* [What is being asked]: After the line containing "Int) by omega]", write nothing more; before it, reproduce every line of the material below exactly, starting with the first.

* [Given records]:
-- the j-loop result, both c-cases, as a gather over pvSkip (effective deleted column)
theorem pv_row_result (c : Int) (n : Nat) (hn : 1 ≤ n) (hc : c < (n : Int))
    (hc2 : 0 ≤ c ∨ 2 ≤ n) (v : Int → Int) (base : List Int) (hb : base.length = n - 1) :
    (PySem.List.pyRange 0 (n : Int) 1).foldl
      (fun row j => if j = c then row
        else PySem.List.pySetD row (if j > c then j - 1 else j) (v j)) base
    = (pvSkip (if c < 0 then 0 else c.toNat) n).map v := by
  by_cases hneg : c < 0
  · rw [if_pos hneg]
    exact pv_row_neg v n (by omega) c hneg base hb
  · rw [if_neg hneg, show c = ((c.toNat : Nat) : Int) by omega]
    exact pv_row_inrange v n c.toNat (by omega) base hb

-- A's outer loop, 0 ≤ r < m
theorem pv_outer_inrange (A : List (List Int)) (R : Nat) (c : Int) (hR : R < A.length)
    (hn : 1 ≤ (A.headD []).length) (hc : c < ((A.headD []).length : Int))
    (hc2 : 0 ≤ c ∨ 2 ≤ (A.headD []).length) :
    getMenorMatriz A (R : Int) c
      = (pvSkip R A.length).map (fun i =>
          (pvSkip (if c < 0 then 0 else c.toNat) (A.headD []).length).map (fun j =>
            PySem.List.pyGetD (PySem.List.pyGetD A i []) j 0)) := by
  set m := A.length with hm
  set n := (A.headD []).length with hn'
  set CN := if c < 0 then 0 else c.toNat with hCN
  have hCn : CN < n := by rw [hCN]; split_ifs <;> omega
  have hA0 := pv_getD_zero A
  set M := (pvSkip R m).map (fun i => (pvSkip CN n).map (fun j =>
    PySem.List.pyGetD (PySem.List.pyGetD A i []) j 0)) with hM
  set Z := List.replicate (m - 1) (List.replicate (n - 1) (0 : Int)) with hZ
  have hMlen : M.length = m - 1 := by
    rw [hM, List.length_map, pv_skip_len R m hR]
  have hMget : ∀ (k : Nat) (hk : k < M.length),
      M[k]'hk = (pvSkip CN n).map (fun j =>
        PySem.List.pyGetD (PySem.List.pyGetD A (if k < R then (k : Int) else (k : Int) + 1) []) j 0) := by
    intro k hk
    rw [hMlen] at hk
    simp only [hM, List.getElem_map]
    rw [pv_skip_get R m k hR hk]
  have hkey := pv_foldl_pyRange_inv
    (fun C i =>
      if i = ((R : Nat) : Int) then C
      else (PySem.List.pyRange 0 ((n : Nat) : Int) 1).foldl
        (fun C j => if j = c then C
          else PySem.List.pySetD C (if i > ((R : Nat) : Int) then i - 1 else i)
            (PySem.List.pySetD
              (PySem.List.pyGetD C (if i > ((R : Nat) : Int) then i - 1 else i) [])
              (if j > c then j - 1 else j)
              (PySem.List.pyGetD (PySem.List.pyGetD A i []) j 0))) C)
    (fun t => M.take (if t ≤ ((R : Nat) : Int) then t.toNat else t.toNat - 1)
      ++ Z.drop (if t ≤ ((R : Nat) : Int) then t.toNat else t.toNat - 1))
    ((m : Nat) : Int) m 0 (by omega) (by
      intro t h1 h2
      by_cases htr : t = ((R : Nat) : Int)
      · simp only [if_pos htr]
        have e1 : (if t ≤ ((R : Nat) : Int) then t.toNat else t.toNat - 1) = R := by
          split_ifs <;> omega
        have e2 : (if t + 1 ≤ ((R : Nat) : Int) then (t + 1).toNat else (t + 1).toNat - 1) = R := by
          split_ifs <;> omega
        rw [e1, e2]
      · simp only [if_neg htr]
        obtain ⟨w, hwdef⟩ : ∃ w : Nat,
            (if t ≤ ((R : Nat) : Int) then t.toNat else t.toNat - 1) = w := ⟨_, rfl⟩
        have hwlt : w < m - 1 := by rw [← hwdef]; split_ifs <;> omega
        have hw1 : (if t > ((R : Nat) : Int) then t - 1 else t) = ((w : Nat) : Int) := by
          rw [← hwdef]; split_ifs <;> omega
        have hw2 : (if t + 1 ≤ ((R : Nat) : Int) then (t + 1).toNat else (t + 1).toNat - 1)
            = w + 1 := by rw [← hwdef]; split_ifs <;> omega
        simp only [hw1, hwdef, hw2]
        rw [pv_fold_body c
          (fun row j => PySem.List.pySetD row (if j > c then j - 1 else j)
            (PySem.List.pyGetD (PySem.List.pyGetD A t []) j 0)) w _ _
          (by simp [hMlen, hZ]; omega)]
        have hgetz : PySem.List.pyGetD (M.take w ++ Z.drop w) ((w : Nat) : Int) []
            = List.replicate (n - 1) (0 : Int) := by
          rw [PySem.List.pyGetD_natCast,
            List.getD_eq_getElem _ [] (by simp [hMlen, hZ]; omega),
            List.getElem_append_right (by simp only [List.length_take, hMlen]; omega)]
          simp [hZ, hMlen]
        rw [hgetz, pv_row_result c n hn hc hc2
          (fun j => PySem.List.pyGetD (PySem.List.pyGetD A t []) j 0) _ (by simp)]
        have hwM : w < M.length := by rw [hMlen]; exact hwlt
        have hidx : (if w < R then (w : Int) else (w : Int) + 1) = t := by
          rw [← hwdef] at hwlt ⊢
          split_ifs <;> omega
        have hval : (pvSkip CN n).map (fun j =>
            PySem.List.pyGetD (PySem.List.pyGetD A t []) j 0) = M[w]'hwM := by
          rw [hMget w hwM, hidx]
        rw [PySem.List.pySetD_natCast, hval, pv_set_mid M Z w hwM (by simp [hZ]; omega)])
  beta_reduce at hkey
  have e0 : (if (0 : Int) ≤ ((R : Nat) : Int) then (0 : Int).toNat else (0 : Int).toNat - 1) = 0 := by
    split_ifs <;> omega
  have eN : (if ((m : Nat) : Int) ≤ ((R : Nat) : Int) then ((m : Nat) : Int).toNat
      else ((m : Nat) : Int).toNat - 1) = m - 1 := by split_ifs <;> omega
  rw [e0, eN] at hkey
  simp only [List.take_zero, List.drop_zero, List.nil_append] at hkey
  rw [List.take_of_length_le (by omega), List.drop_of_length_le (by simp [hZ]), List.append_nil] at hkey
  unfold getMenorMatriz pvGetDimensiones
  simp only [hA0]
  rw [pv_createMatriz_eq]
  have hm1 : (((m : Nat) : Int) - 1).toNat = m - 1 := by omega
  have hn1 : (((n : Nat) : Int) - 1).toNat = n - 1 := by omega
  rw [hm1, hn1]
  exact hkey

* [Written answer]:
-- the j-loop result, both c-cases, as a gather over pvSkip (effective deleted column)
theorem pv_row_result (c : Int) (n : Nat) (hn : 1 ≤ n) (hc : c < (n : Int))
    (hc2 : 0 ≤ c ∨ 2 ≤ n) (v : Int → Int) (base : List Int) (hb : base.length = n - 1) :
    (PySem.List.pyRange 0 (n : Int) 1).foldl
      (fun row j => if j = c then row
        else PySem.List.pySetD row (if j > c then j - 1 else j) (v j)) base
    = (pvSkip (if c < 0 then 0 else c.toNat) n).map v := by
  by_cases hneg : c < 0
  · rw [if_pos hneg]
    exact pv_row_neg v n (by omega) c hneg base hb
  · rw [if_neg hneg, show c = ((c.toNat : Nat) : Int) by omega]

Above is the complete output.